◆ WHAT YOU HAVE TO DO ◆
Go to the line containing "have h1 : rest'.length" in the records below and print it and every following line exactly, on through the line containing "rw [← ih rest'", then stop.

◆ ENTRIES SHOWN ◆

-- pv_equiv track=rewrite | github.com/sebsgit/toolbox | stacktool/stacktool.py | generate_vs_code_commands
-- ===== SOURCE A (Python) =====
-- def generate_vs_code_commands(stacktrace):
--     unique_files = {}
--     for entry in stacktrace:
--         if entry['file'] not in unique_files:
--             unique_files[entry['file']] = entry['line']
--
--     commands = []
--     for entry in unique_files.keys():
--         command = f'code -g {entry}:{unique_files[entry]} -r'
--         commands.append(command)
--     return commands
-- ===== SOURCE B (Python) =====
-- def generate_vs_code_commands(stacktrace):
--     commands = []
--     remaining = list(stacktrace)
--     while remaining:
--         head = remaining[0]
--         f = head['file']
--         commands.append(f'code -g {f}:{head["line"]} -r')
--         remaining = [e for e in remaining[1:] if e['file'] != f]
--     return commands
-- ===== Notes on version B (the rewrite author's own statement) =====
-- stated objective: alternative
-- what changed: A builds a file->line dict in one pass and formats commands in a second pass over its keys; B keeps no dict or set at all: it repeatedly takes the first entry of a shrinking worklist, emits its command, and filters every later entry with the same file out of the worklist (peel-and-filter).
import Mathlib
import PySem

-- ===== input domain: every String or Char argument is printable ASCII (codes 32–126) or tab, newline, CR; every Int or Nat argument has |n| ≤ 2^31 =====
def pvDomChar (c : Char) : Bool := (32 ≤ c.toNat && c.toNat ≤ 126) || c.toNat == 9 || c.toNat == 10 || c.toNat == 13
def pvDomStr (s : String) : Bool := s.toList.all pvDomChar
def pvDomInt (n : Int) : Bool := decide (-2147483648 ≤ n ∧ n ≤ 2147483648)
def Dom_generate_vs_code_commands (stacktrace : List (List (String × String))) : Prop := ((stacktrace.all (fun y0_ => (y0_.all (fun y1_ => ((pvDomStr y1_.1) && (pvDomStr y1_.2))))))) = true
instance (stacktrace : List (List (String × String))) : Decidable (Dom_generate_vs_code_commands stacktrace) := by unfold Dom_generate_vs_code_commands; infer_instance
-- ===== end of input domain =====

-- B drops A's file->line dict and second formatting pass entirely: it repeatedly peels the first
-- entry of a shrinking worklist, emits its command, and filters out later entries with the same
-- file (objective: alternative decomposition, same return value).

-- ===== PORT A =====
-- A's first loop: build the dict of unique files (first occurrence's line).
def pvStepA (d : PySem.Dict String String) (entry : List (String × String)) : PySem.Dict String String :=
  if (PySem.Dict.contains d (PySem.Dict.getD (PySem.Dict.mk entry) "file" "")) then d
  else PySem.Dict.insert d (PySem.Dict.getD (PySem.Dict.mk entry) "file" "")
        (PySem.Dict.getD (PySem.Dict.mk entry) "line" "")

def generate_vs_code_commands (stacktrace : List (List (String × String))) : List String :=
  let unique_files := stacktrace.foldl pvStepA PySem.Dict.empty
  -- A's second loop: for entry in unique_files.keys(): commands.append(f'code -g {entry}:{unique_files[entry]} -r')
  (PySem.Dict.keys unique_files).foldl
    (fun commands k => commands ++ ["code -g " ++ k ++ ":" ++ PySem.Dict.getD unique_files k "" ++ " -r"]) []

-- ===== PORT B =====
-- entry['file'] as B reads it (total under Pre_, which rules out the KeyError inputs).
def pvFile (entry : List (String × String)) : String :=
  PySem.Dict.getD (PySem.Dict.mk entry) "file" ""

-- B's while loop: peel the head, append its command, filter its file out of the worklist.
def pvLoopB (commands : List String) (remaining : List (List (String × String))) : List String :=
  match remaining with
  | [] => commands
  | head :: rest =>
      pvLoopB
        (commands ++ ["code -g " ++ pvFile head ++ ":" ++
                      PySem.Dict.getD (PySem.Dict.mk head) "line" "" ++ " -r"])
        (rest.filter (fun e => pvFile e != pvFile head))
termination_by remaining.length
decreasing_by
  simp only [List.length_cons, List.length_unattach]
  exact Nat.lt_succ_of_le ((List.length_filter_le _ _).trans (by simp))

def generate_vs_code_commands_alt (stacktrace : List (List (String × String))) : List String :=
  pvLoopB [] stacktrace

-- ===== PRECONDITION & SPEC =====
-- Pre_ excludes exactly the inputs where Python A raises KeyError: an entry without a 'file'
-- key, or a first-occurrence entry (no earlier entry with the same 'file' value) without 'line'.
def Pre_generate_vs_code_commands (stacktrace : List (List (String × String))) : Prop :=
  ∀ i : Fin stacktrace.length,
    (PySem.Dict.get? (PySem.Dict.mk (stacktrace.get i)) "file").isSome = true ∧
    ((∀ j : Fin stacktrace.length, (j : ℕ) < (i : ℕ) →
        PySem.Dict.get? (PySem.Dict.mk (stacktrace.get j)) "file" ≠
        PySem.Dict.get? (PySem.Dict.mk (stacktrace.get i)) "file") →
      (PySem.Dict.get? (PySem.Dict.mk (stacktrace.get i)) "line").isSome = true)

instance (stacktrace : List (List (String × String))) : Decidable (Pre_generate_vs_code_commands stacktrace) := by
  unfold Pre_generate_vs_code_commands; infer_instance

def pvWitness_generate_vs_code_commands : (List (List (String × String))) :=
  [[("file", "a.py"), ("line", "3")], [("file", "b.py"), ("line", "7")], [("file", "a.py")]]

def Spec_generate_vs_code_commands (stacktrace : List (List (String × String))) (out : List String) : Prop := out = generate_vs_code_commands_alt stacktrace
instance (stacktrace : List (List (String × String))) (out : List String) : Decidable (Spec_generate_vs_code_commands stacktrace out) := by unfold Spec_generate_vs_code_commands; infer_instance

-- ===== CLAIM (what is proved, stated in full; the proofs are below) =====
def Claim_equal_generate_vs_code_commands : Prop := ∀ (stacktrace : List (List (String × String))), Dom_generate_vs_code_commands stacktrace → Pre_generate_vs_code_commands stacktrace → Spec_generate_vs_code_commands stacktrace (generate_vs_code_commands stacktrace)

-- ===== LEMMAS AND PROOFS =====

def pvFmt (p : String × String) : String := "code -g " ++ p.1 ++ ":" ++ p.2 ++ " -r"

-- A's loop body, written with the pvFile abbreviation (definitional).
theorem pvStepA_eq (d : PySem.Dict String String) (e : List (String × String)) :
    pvStepA d e = if PySem.Dict.contains d (pvFile e) then d
      else PySem.Dict.insert d (pvFile e) (PySem.Dict.getD (PySem.Dict.mk e) "line" "") := rfl

theorem pvStepA_of_contains (d : PySem.Dict String String) (e : List (String × String))
    (h : PySem.Dict.contains d (pvFile e) = true) : pvStepA d e = d := by
  rw [pvStepA_eq, if_pos h]

theorem pvStepA_of_not_contains (d : PySem.Dict String String) (e : List (String × String))
    (h : PySem.Dict.contains d (pvFile e) = false) :
    pvStepA d e = PySem.Dict.insert d (pvFile e) (PySem.Dict.getD (PySem.Dict.mk e) "line" "") := by
  rw [pvStepA_eq, if_neg (by simp [h])]

-- A's dict keeps its keys unique through the whole first loop.
theorem pv_nodup_fold (s : List (List (String × String))) (d : PySem.Dict String String)
    (h : (PySem.Dict.keys d).Nodup) : (PySem.Dict.keys (s.foldl pvStepA d)).Nodup := by
  induction s generalizing d with
  | nil => exact h
  | cons e es ih =>
    simp only [List.foldl]
    by_cases hc : PySem.Dict.contains d (pvFile e) = true
    · rw [pvStepA_of_contains d e hc]; exact ih d h
    · have hcf : PySem.Dict.contains d (pvFile e) = false := by simpa using hc
      rw [pvStepA_of_not_contains d e hcf]
      apply ih
      rw [PySem.Dict.keys_insert_of_not_contains d _ hcf]
      refine List.Nodup.append h (List.nodup_singleton _) ?_
      intro a ha hb
      simp at hb; subst hb
      exact absurd ((PySem.Dict.contains_iff_mem_keys d _).mpr ha) (by simp [hcf])

-- A's result, written through items of the dict the first loop builds.
theorem pv_A_items (st : List (List (String × String))) :
    generate_vs_code_commands st =
      (PySem.Dict.items (st.foldl pvStepA PySem.Dict.empty)).map pvFmt := by
  unfold generate_vs_code_commands
  have hnd : (PySem.Dict.keys (st.foldl pvStepA PySem.Dict.empty)).Nodup :=
    pv_nodup_fold st PySem.Dict.empty (by simp)
  set d := st.foldl pvStepA PySem.Dict.empty
  rw [PySem.List.foldl_append_singleton_eq_map]
  rw [PySem.Dict.items_eq_map_keys d hnd ""]
  simp [pvFmt]

-- Entries whose file is already in the dict do not change A's first loop.
theorem pv_skip (s : List (List (String × String))) (d : PySem.Dict String String) (f : String)
    (h : PySem.Dict.contains d f = true) :
    s.foldl pvStepA d = (s.filter (fun e => pvFile e != f)).foldl pvStepA d := by
  induction s generalizing d with
  | nil => rfl
  | cons e es ih =>
    by_cases hef : pvFile e = f
    · have hskip : pvStepA d e = d := pvStepA_of_contains d e (by rw [hef]; exact h)
      simp only [List.foldl, List.filter, hef, bne_self_eq_false]
      rw [hskip]
      exact ih d h
    · have hkeep : (pvFile e != f) = true := by simp only [bne_iff_ne, ne_eq]; exact hef
      simp only [List.foldl, List.filter, hkeep]
      apply ih
      -- contains is monotone through pvStepA
      rw [pvStepA_eq]
      split
      · exact h
      · rw [PySem.Dict.contains_insert]
        simp [h]

-- Folding from a dict whose items are (f,l) :: items d, over entries never mentioning f,
-- keeps (f,l) in front of what the fold from d produces.
theorem pv_prefix (s : List (List (String × String))) (d d' : PySem.Dict String String)
    (f l : String) (hs : ∀ e ∈ s, pvFile e ≠ f)
    (hitems : PySem.Dict.items d' = (f, l) :: PySem.Dict.items d) :
    PySem.Dict.items (s.foldl pvStepA d') = (f, l) :: PySem.Dict.items (s.foldl pvStepA d) := by
  induction s generalizing d d' with
  | nil => simpa using hitems
  | cons e es ih =>
    have hef : pvFile e ≠ f := hs e (List.mem_cons_self)
    have h1 : (pvFile e ∈ PySem.Dict.keys d') ↔ (pvFile e ∈ PySem.Dict.keys d) := by
      simp only [PySem.Dict.keys, hitems, List.map_cons, List.mem_cons]
      exact ⟨fun h => h.resolve_left hef, Or.inr⟩
    have hcontains : PySem.Dict.contains d' (pvFile e) = PySem.Dict.contains d (pvFile e) := by
      rw [PySem.Dict.contains_eq_decide_mem_keys, PySem.Dict.contains_eq_decide_mem_keys]
      exact decide_eq_decide.mpr h1
    simp only [List.foldl]
    by_cases hc : PySem.Dict.contains d (pvFile e) = true
    · rw [pvStepA_of_contains d e hc, pvStepA_of_contains d' e (by rw [hcontains]; exact hc)]
      exact ih _ _ (fun x hx => hs x (List.mem_cons_of_mem e hx)) hitems
    · have hcf : PySem.Dict.contains d (pvFile e) = false := by simpa using hc
      have hcf' : PySem.Dict.contains d' (pvFile e) = false := by rw [hcontains]; exact hcf
      rw [pvStepA_of_not_contains d e hcf, pvStepA_of_not_contains d' e hcf']
      apply ih _ _ (fun x hx => hs x (List.mem_cons_of_mem e hx))
      rw [PySem.Dict.items_insert_of_not_contains d' _ hcf',
          PySem.Dict.items_insert_of_not_contains d _ hcf, hitems]
      rfl

-- Main invariant: A's items (formatted), appended to the accumulator, is exactly B's loop.
theorem pv_main (n : ℕ) : ∀ (st : List (List (String × String))), st.length ≤ n →
    ∀ acc : List String,
    acc ++ (PySem.Dict.items (st.foldl pvStepA PySem.Dict.empty)).map pvFmt = pvLoopB acc st := by
  induction n with
  | zero =>
    intro st hst acc
    have hnil : st = [] := List.eq_nil_of_length_eq_zero (Nat.le_zero.mp hst)
    subst hnil
    rw [pvLoopB.eq_def]
    simp [PySem.Dict.empty]
  | succ n ih =>
    intro st hst acc
    match st with
    | [] => rw [pvLoopB.eq_def]; simp [PySem.Dict.empty]
    | e :: rest =>
      set f := pvFile e with hf
      set l := PySem.Dict.getD (PySem.Dict.mk e) "line" "" with hl
      set rest' := rest.filter (fun x => pvFile x != f) with hrest'
      have hcE : PySem.Dict.contains (PySem.Dict.empty : PySem.Dict String String) f = false := by
        simp
      have hstep : pvStepA PySem.Dict.empty e = PySem.Dict.insert PySem.Dict.empty f l :=
        pvStepA_of_not_contains _ e hcE
      have hd1 : PySem.Dict.contains (PySem.Dict.insert PySem.Dict.empty f l) f = true :=
        PySem.Dict.contains_insert_self _ _ _
      have hfold : (e :: rest).foldl pvStepA PySem.Dict.empty =
          rest'.foldl pvStepA (PySem.Dict.insert PySem.Dict.empty f l) := by
        simp only [List.foldl, hstep]
        exact pv_skip rest _ f hd1
      have hitems1 : PySem.Dict.items (PySem.Dict.insert (PySem.Dict.empty : PySem.Dict String String) f l)
          = (f, l) :: PySem.Dict.items (PySem.Dict.empty : PySem.Dict String String) :=
        PySem.Dict.items_insert_of_not_contains _ l hcE
      have hempty : PySem.Dict.items (PySem.Dict.empty : PySem.Dict String String) = [] := by
        simp [PySem.Dict.empty]
      have hpre : PySem.Dict.items (rest'.foldl pvStepA (PySem.Dict.insert PySem.Dict.empty f l)) =
          (f, l) :: PySem.Dict.items (rest'.foldl pvStepA PySem.Dict.empty) := by
        apply pv_prefix rest' PySem.Dict.empty _ f l
        · intro x hx
          have := List.of_mem_filter hx
          simpa using this
        · rw [hitems1, hempty]
      have hlen : rest'.length ≤ n := by
        have h1 : rest'.length ≤ rest.length := List.length_filter_le _ _
        have h2 : rest.length ≤ n := by simpa using Nat.le_of_succ_le_succ hst
        omega
      rw [hfold, hpre]
      rw [pvLoopB.eq_def]
      simp only []
      rw [← ih rest' hlen (acc ++ ["code -g " ++ pvFile e ++ ":" ++
            PySem.Dict.getD (PySem.Dict.mk e) "line" "" ++ " -r"])]
      simp [pvFmt, ← hf, ← hl]

-- ===== VERDICT (by name: the statement is the Claim_ definition above) =====
theorem generate_vs_code_commands_spec : Claim_equal_generate_vs_code_commands := by
  intro st _ _
  unfold Spec_generate_vs_code_commands generate_vs_code_commands_alt
  rw [pv_A_items st, ← pv_main st.length st (le_refl _) []]
  rfl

◆ PROBLEM SOLUTION ◆
        have h1 : rest'.length ≤ rest.length := List.length_filter_le _ _
        have h2 : rest.length ≤ n := by simpa using Nat.le_of_succ_le_succ hst
        omega
      rw [hfold, hpre]
      rw [pvLoopB.eq_def]
      simp only []
      rw [← ih rest' hlen (acc ++ ["code -g " ++ pvFile e ++ ":" ++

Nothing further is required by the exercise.